G88R is a compensatory mutation that emerged during our attempts to regenerate the R101S-R105S double mutant. The resultant M(NLS-88R) triple mutant not only replicated efficiently in vitro and in vivo but also exhibited robust immunogenicity in mice. These results suggest that ¹⁰¹RKLKR¹⁰⁵ and its adjacent region influence virus replication. Since a structural model suggests that M1 monomers interact with each other via charge-charge interactions (1), G88R favored by the virus could be reasoned to compensate for the charge loss of NLS resulting from R101S and R105S alterations. If this hypothesis was correct, then M(NLS-88K) with a positively charged Lys at position 88 should have behaved similarly to M(NLS-88R). To our surprise, however, M(NLS-88K), like M(NLS-88E) and M(NLS-88V), had significantly retarded replication compared to M(NLS-88R) and wt-WSN. It clearly indicates that G88R was not randomly picked by the virus based solely on amino acid charges.

A simulated peptide binding assay was performed to examine M1-NP physical interactions. The direct M1-NP binding without vRNA was interrupted by replacing Arg with Ser at aa 101 and 105 of the corresponding M1 peptide, and a positive charge (R or K) at position 88 improved the binding of resultant M1 peptides to immobilized NP peptide in a concentration-dependent manner. This is consistent with a previous report that the middle domain (aa 87 to 165) of M1 is responsible for binding to NP without requiring vRNA (23). However, some vRNA binding activity still remained in the 88G-101S-105S peptide, since most of the positive charges in M1 NSL had to be decreased in order to completely inhibit its vRNA binding (3). In vRNP, M1-NP interactions are likely to be dominant over M1-vRNA, since the affinity of NP for vRNA is approximately 10-fold higher than that of M1 for vRNA (2, 3, 22). Interestingly, G88R, but not G88K, of mutant M1 peptide showed substantially enhanced binding to NP peptide with addition of vRNA, implying that the M1-vRNP interactions are not completely oriented by positive-negative charge interactions. The functional M1-vRNP dissociation assay showed that vRNP purified from M(NLS-88R) viral particles but not from other triple mutants also exhibited a strong association with M1 under high-salt conditions. This result clearly indicates that M1-vRNP association in assembled virions is more complicated than positive-negative charge interactions of M1-NP, as demonstrated by the direct peptide binding ELISA.

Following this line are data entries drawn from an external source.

-- pv_equiv track=rewrite | github.com/amirnadaBGU/rl_hw2 | mains2.py | generate_cost_policy
-- ===== SOURCE A (Python) =====
-- from itertools import product, cycle
-- from itertools import product
--
-- COSTS = [-1, -4, -6, -2, -9]
--
-- def generate_states(num_states=5):
--     # Generates states
--     return list(product([True, False], repeat=num_states))
--
-- def generate_cost_policy(states=generate_states()):
--     # Function that generates cost policy (max(|cost|) job is chosen)
--     policy = {}
--     for state in states:
--         state_tuple = tuple(state)  # Use tuple as dictionary key
--         false_indices = [i for i, val in enumerate(state) if val == False]
--
--         if not false_indices:
--             policy[state_tuple] = [False] * len(state)  # No action possible
--             continue
--
--         max_cost = 0
--         action_index = 0
--
--         for i in false_indices:
--             if COSTS[i] < max_cost:
--                 action_index = i
--                 max_cost = COSTS[i]
--
--         action = [False] * len(state)
--         action[action_index] = True
--         policy[state_tuple] = action
--     return policy
-- ===== SOURCE B (Python) =====
-- from itertools import product
--
-- COSTS = [-1, -4, -6, -2, -9]
--
-- def generate_states(num_states=5):
--     return list(product([True, False], repeat=num_states))
--
-- # job indices, cheapest (most negative) cost first: [4, 2, 1, 3, 0]
-- _ORDER = sorted(range(len(COSTS)), key=lambda i: COSTS[i])
--
-- def generate_cost_policy(states=generate_states()):
--     policy = {}
--     for state in states:
--         action = [False] * len(state)
--         for i in _ORDER:
--             if i < len(state) and state[i] == False:
--                 action[i] = True
--                 break
--         policy[tuple(state)] = action
--     return policy
-- ===== Notes on version B (the rewrite author's own statement) =====
-- stated objective: alternative
-- what changed: B precomputes one priority list of job indices sorted by cost and, per state, takes the first still-available index from it, replacing A's per-state false-index collection plus running-min scan over COSTS.
import Mathlib
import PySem

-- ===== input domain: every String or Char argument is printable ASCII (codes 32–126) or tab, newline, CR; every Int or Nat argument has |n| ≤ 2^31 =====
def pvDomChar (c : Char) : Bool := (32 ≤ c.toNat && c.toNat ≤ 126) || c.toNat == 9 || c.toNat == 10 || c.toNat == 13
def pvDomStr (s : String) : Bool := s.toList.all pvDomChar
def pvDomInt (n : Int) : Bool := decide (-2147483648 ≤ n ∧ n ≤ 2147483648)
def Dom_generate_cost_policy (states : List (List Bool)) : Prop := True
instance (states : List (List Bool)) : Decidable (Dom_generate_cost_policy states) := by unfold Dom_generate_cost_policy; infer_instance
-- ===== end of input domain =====

-- B replaces the per-state running-min scan over COSTS by one precomputed priority
-- list (indices sorted by cost) and a first-available lookup per state (objective: alternative).

-- ===== PORT A =====
def pvCOSTS : List Int := [-1, -4, -6, -2, -9]

def generate_cost_policy (states : List (List Bool)) : List (List Bool × List Bool) :=
  (states.foldl (fun policy state =>
    let false_indices := ((PySem.List.enumerate state 0).filter (fun p => p.2 == false)).map (·.1)
    if false_indices.isEmpty then
      policy.insert state (List.replicate state.length false)
    else
      -- COSTS[i] is in range for every false index under Pre_; pyGetD's default is never used there
      let r := false_indices.foldl (fun (acc : Int × Int) i =>
        if PySem.List.pyGetD pvCOSTS i 0 < acc.1 then (PySem.List.pyGetD pvCOSTS i 0, i) else acc) (0, 0)
      policy.insert state (PySem.List.pySetD (List.replicate state.length false) r.2 true))
    PySem.Dict.empty).items

-- ===== PORT B =====
-- _ORDER = sorted(range(len(COSTS)), key=lambda i: COSTS[i])
def pvORDER : List Int :=
  PySem.List.sorted (PySem.List.pyRange 0 5 1) (fun i => PySem.List.pyGetD pvCOSTS i 0) false

def generate_cost_policy_alt (states : List (List Bool)) : List (List Bool × List Bool) :=
  (states.foldl (fun policy state =>
    -- for i in _ORDER: take the first available i, set it, break
    let action :=
      match pvORDER.find? (fun i =>
          decide (i < (state.length : Int)) && (PySem.List.pyGet? state i == some false)) with
      | some i => PySem.List.pySetD (List.replicate state.length false) i true
      | none => List.replicate state.length false
    policy.insert state action)
    PySem.Dict.empty).items

-- ===== PRECONDITION & SPEC =====
-- Pre_ excludes states containing a False at an index ≥ 5: there A raises IndexError on COSTS[i].
def Pre_generate_cost_policy (states : List (List Bool)) : Prop :=
  ∀ state ∈ states, (state.drop 5).all (fun b => b)
instance (states : List (List Bool)) : Decidable (Pre_generate_cost_policy states) := by
  unfold Pre_generate_cost_policy; infer_instance

def pvWitness_generate_cost_policy : List (List Bool) :=
  [[true, false, true, false, true], [true, true, true, true, true], [false, false], []]

def Spec_generate_cost_policy (states : List (List Bool)) (out : List (List Bool × List Bool)) : Prop := out = generate_cost_policy_alt states
instance (states : List (List Bool)) (out : List (List Bool × List Bool)) : Decidable (Spec_generate_cost_policy states out) := by unfold Spec_generate_cost_policy; infer_instance

-- ===== CLAIM (what is proved, stated in full; the proofs are below) =====
def Claim_equal_generate_cost_policy : Prop := ∀ (states : List (List Bool)), Dom_generate_cost_policy states → Pre_generate_cost_policy states → Spec_generate_cost_policy states (generate_cost_policy states)

-- ===== LEMMAS AND PROOFS =====

-- false_indices of A, the per-job cost, and B's availability predicate, named for the proofs
def pvFI (state : List Bool) : List Int :=
  ((PySem.List.enumerate state 0).filter (fun p => p.2 == false)).map (·.1)
def pvCost (i : Int) : Int := PySem.List.pyGetD pvCOSTS i 0
def pvPred (state : List Bool) (i : Int) : Bool :=
  decide (i < (state.length : Int)) && (PySem.List.pyGet? state i == some false)

theorem mem_FI_iff (state : List Bool) (i : Int) :
    i ∈ pvFI state ↔ ∃ k : Nat, ∃ h : k < state.length, i = (k : Int) ∧ state[k] = false := by
  simp [pvFI, List.mem_map, List.mem_filter, PySem.List.mem_enumerate_iff]

theorem pred_iff (state : List Bool) (i : Int) (h0 : 0 ≤ i) :
    pvPred state i = true ↔ i ∈ pvFI state := by
  obtain ⟨n, rfl⟩ := Int.eq_ofNat_of_zero_le h0
  simp [pvPred, mem_FI_iff, PySem.List.pyGet?_natCast, List.getElem?_eq_some_iff]

theorem FI_nonneg (state : List Bool) (i : Int) (h : i ∈ pvFI state) : 0 ≤ i := by
  obtain ⟨k, hk, rfl, -⟩ := (mem_FI_iff state i).1 h; positivity

theorem FI_lt5 (state : List Bool) (hpre : ((state.drop 5).all (fun b => b)) = true)
    (i : Int) (h : i ∈ pvFI state) : i < 5 := by
  obtain ⟨k, hk, rfl, hv⟩ := (mem_FI_iff state i).1 h
  by_contra hge
  have h5 : 5 ≤ k := by omega
  have hd : k - 5 < (state.drop 5).length := by simp; omega
  have := (List.all_eq_true.1 hpre) (state.drop 5)[k-5] (by exact List.getElem_mem hd)
  rw [List.getElem_drop] at this
  simp_all [show 5 + (k-5) = k from by omega]

theorem cost_neg (i : Int) (h0 : 0 ≤ i) (h5 : i < 5) : pvCost i < 0 := by
  have : i = 0 ∨ i = 1 ∨ i = 2 ∨ i = 3 ∨ i = 4 := by omega
  rcases this with rfl|rfl|rfl|rfl|rfl <;> decide

theorem cost_inj (a b : Int) (ha0 : 0 ≤ a) (ha5 : a < 5) (hb0 : 0 ≤ b) (hb5 : b < 5)
    (h : pvCost a = pvCost b) : a = b := by
  have h1 : a = 0 ∨ a = 1 ∨ a = 2 ∨ a = 3 ∨ a = 4 := by omega
  have h2 : b = 0 ∨ b = 1 ∨ b = 2 ∨ b = 3 ∨ b = 4 := by omega
  rcases h1 with rfl|rfl|rfl|rfl|rfl <;> rcases h2 with rfl|rfl|rfl|rfl|rfl <;>
    first | rfl | (exact absurd h (by decide))

-- invariant of A's running-min fold: the result bounds every processed cost from
-- below and, unless it is the unchanged start value, names a member of the list
theorem foldA_inv (l : List Int) (acc : Int × Int) :
    (∀ i ∈ l, (l.foldl (fun acc i => if pvCost i < acc.1 then (pvCost i, i) else acc) acc).1 ≤ pvCost i) ∧
    ((l.foldl (fun acc i => if pvCost i < acc.1 then (pvCost i, i) else acc) acc) = acc ∨
      ((l.foldl (fun acc i => if pvCost i < acc.1 then (pvCost i, i) else acc) acc).2 ∈ l ∧
       (l.foldl (fun acc i => if pvCost i < acc.1 then (pvCost i, i) else acc) acc).1 =
         pvCost (l.foldl (fun acc i => if pvCost i < acc.1 then (pvCost i, i) else acc) acc).2 ∧
       (l.foldl (fun acc i => if pvCost i < acc.1 then (pvCost i, i) else acc) acc).1 < acc.1)) := by
  induction l generalizing acc with
  | nil => simp
  | cons x t ih =>
    simp only [List.foldl_cons]
    by_cases hx : pvCost x < acc.1
    · simp only [if_pos hx]
      obtain ⟨hmin, hdisj⟩ := ih (pvCost x, x)
      refine ⟨?_, ?_⟩
      · intro i hi
        rcases List.mem_cons.1 hi with rfl | hit
        · rcases hdisj with heq | ⟨-, -, hlt⟩
          · rw [heq]
          · exact le_of_lt hlt
        · exact hmin i hit
      · rcases hdisj with heq | ⟨hm, he, hlt⟩
        · right; rw [heq]; exact ⟨List.mem_cons_self, rfl, hx⟩
        · right; exact ⟨List.mem_cons_of_mem _ hm, he, lt_trans hlt hx⟩
    · simp only [if_neg hx]
      obtain ⟨hmin, hdisj⟩ := ih acc
      refine ⟨?_, ?_⟩
      · intro i hi
        rcases List.mem_cons.1 hi with rfl | hit
        · rcases hdisj with heq | ⟨-, -, hlt⟩
          · rw [heq]; omega
          · omega
        · exact hmin i hit
      · rcases hdisj with heq | ⟨hm, he, hlt⟩
        · left; exact heq
        · right; exact ⟨List.mem_cons_of_mem _ hm, he, hlt⟩

theorem mem_ORDER (i : Int) (h0 : 0 ≤ i) (h5 : i < 5) : i ∈ pvORDER := by
  have : i = 0 ∨ i = 1 ∨ i = 2 ∨ i = 3 ∨ i = 4 := by omega
  rcases this with rfl|rfl|rfl|rfl|rfl <;> decide

theorem ORDER_eq : pvORDER = [4, 2, 1, 3, 0] := by decide

-- B's first hit in the priority list is available and of minimal cost among available jobs
theorem find?_spec (p : Int → Bool) (j : Int) (h : pvORDER.find? p = some j) :
    p j = true ∧ ∀ i : Int, 0 ≤ i → i < 5 → p i = true → pvCost j ≤ pvCost i := by
  rw [ORDER_eq] at h
  cases h4 : p 4 <;> cases h2 : p 2 <;> cases h1 : p 1 <;> cases h3 : p 3 <;> cases h0 : p 0 <;>
    simp_all [List.find?] <;>
    (subst h
     intro i hi0 hi5 hp
     have : i = 0 ∨ i = 1 ∨ i = 2 ∨ i = 3 ∨ i = 4 := by omega
     rcases this with rfl|rfl|rfl|rfl|rfl <;> simp_all [pvCost, pvCOSTS, PySem.List.pyGetD])

-- per state, A's chosen action equals B's
theorem action_eq (state : List Bool) (hpre : (state.drop 5).all (fun b => b) = true) :
    (if (pvFI state).isEmpty then List.replicate state.length false
     else PySem.List.pySetD (List.replicate state.length false)
       ((pvFI state).foldl (fun acc i => if pvCost i < acc.1 then (pvCost i, i) else acc) ((0:Int),(0:Int))).2 true)
    = (match pvORDER.find? (pvPred state) with
       | some i => PySem.List.pySetD (List.replicate state.length false) i true
       | none => List.replicate state.length false) := by
  rcases hf : pvORDER.find? (pvPred state) with _ | j
  · have hall := List.find?_eq_none.1 hf
    have hFI : pvFI state = [] := by
      rw [List.eq_nil_iff_forall_not_mem]
      intro x hx
      exact absurd ((pred_iff state x (FI_nonneg state x hx)).2 hx)
        (by simpa using hall x (mem_ORDER x (FI_nonneg state x hx) (FI_lt5 state hpre x hx)))
    simp [hFI]
  · have hmem := List.mem_of_find?_eq_some hf
    have hj : 0 ≤ j ∧ j < 5 := by rw [ORDER_eq] at hmem; fin_cases hmem <;> norm_num
    have hpj : pvPred state j = true := List.find?_some hf
    have hjFI : j ∈ pvFI state := (pred_iff state j hj.1).1 hpj
    have hne : (pvFI state).isEmpty = false := by
      simp; exact List.ne_nil_of_mem hjFI
    rw [if_neg (by simp [hne])]
    obtain ⟨hmin, hdisj⟩ := foldA_inv (pvFI state) ((0:Int),(0:Int))
    set r := (pvFI state).foldl (fun acc i => if pvCost i < acc.1 then (pvCost i, i) else acc) ((0:Int),(0:Int)) with hr
    have hrlt : r.1 < 0 := lt_of_le_of_lt (hmin j hjFI) (cost_neg j hj.1 hj.2)
    rcases hdisj with heq | ⟨hrm, hre, -⟩
    · rw [heq] at hrlt; norm_num at hrlt
    · have h0 : 0 ≤ r.2 := FI_nonneg state r.2 hrm
      have h5 : r.2 < 5 := FI_lt5 state hpre r.2 hrm
      have h1 : pvCost r.2 ≤ pvCost j := hre ▸ hmin j hjFI
      have h2 : pvCost j ≤ pvCost r.2 :=
        (find?_spec (pvPred state) j hf).2 r.2 h0 h5 ((pred_iff state r.2 h0).2 hrm)
      rw [cost_inj r.2 j h0 h5 hj.1 hj.2 (le_antisymm h1 h2)]

-- ===== VERDICT (by name: the statement is the Claim_ definition above) =====
theorem generate_cost_policy_spec : Claim_equal_generate_cost_policy := by
  intro states _ hpre
  unfold Spec_generate_cost_policy generate_cost_policy generate_cost_policy_alt
  refine congrArg PySem.Dict.items ?_
  apply PySem.List.foldl_congr_mem'
  intro state hmem acc
  have h := action_eq state (hpre state hmem)
  simp only []
  rw [← apply_ite (fun a => acc.insert state a)]
  exact congrArg (fun a => acc.insert state a) h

M1 regulates intracellular trafficking of vRNP for subsequent virion assembly (6, 24–26). Unlike M1 of R101S-R105S, which showed altered cellular distribution (9), the triple mutants with G88R or G88K but not G88E or G88V had M1 observed in both cytoplasm and nuclei of infected cells. This observation indicates that a positively charged amino acid at position 88 of M1 is important in restoring the normal cellular distribution of M1. However, M1 from M(NLS-88R) appeared to have a stronger nuclear localization than M(NLS-88K), implying that an Arg, but not Lys, at position 88 is more beneficial for vRNP export. Additionally, M(NLS-88E) and M(NLS-88V) had impaired M1-NP colocalization, in contrast to M(NLS-88R) and M(NLS-88K). This result is consistent with those from M1-NP peptide binding assays and confirms that M1-NP binding is mainly dependent on the positive-negative charge.

In addition to NLS, M1 also has several regions rich in basic amino acid residues. Recently it was reported that replacing Arg with Ala or Asp on the basic amino acid stretch ⁷⁶RRR⁷⁸ of M1 resulted in defective virus assembly and replication, whereas substitution(s) of Arg for Lys in ⁷⁶RRR⁷⁸ led to similar or even higher rates of virus replication than wt-WSN (5). In contrast, M(NLS-88K), similar to M(NLS-88E) and M(NLS-88V), had significantly retarded growth compared to M(NLS-88R) or wt-WSN. These results indicate that ¹⁰¹RKLKR¹⁰⁵ and its adjacent region affect virus replication through different mechanism(s) than ⁷⁶RRR⁷⁸, implying that M1-NP interactions are not as critical for virus replication as expected.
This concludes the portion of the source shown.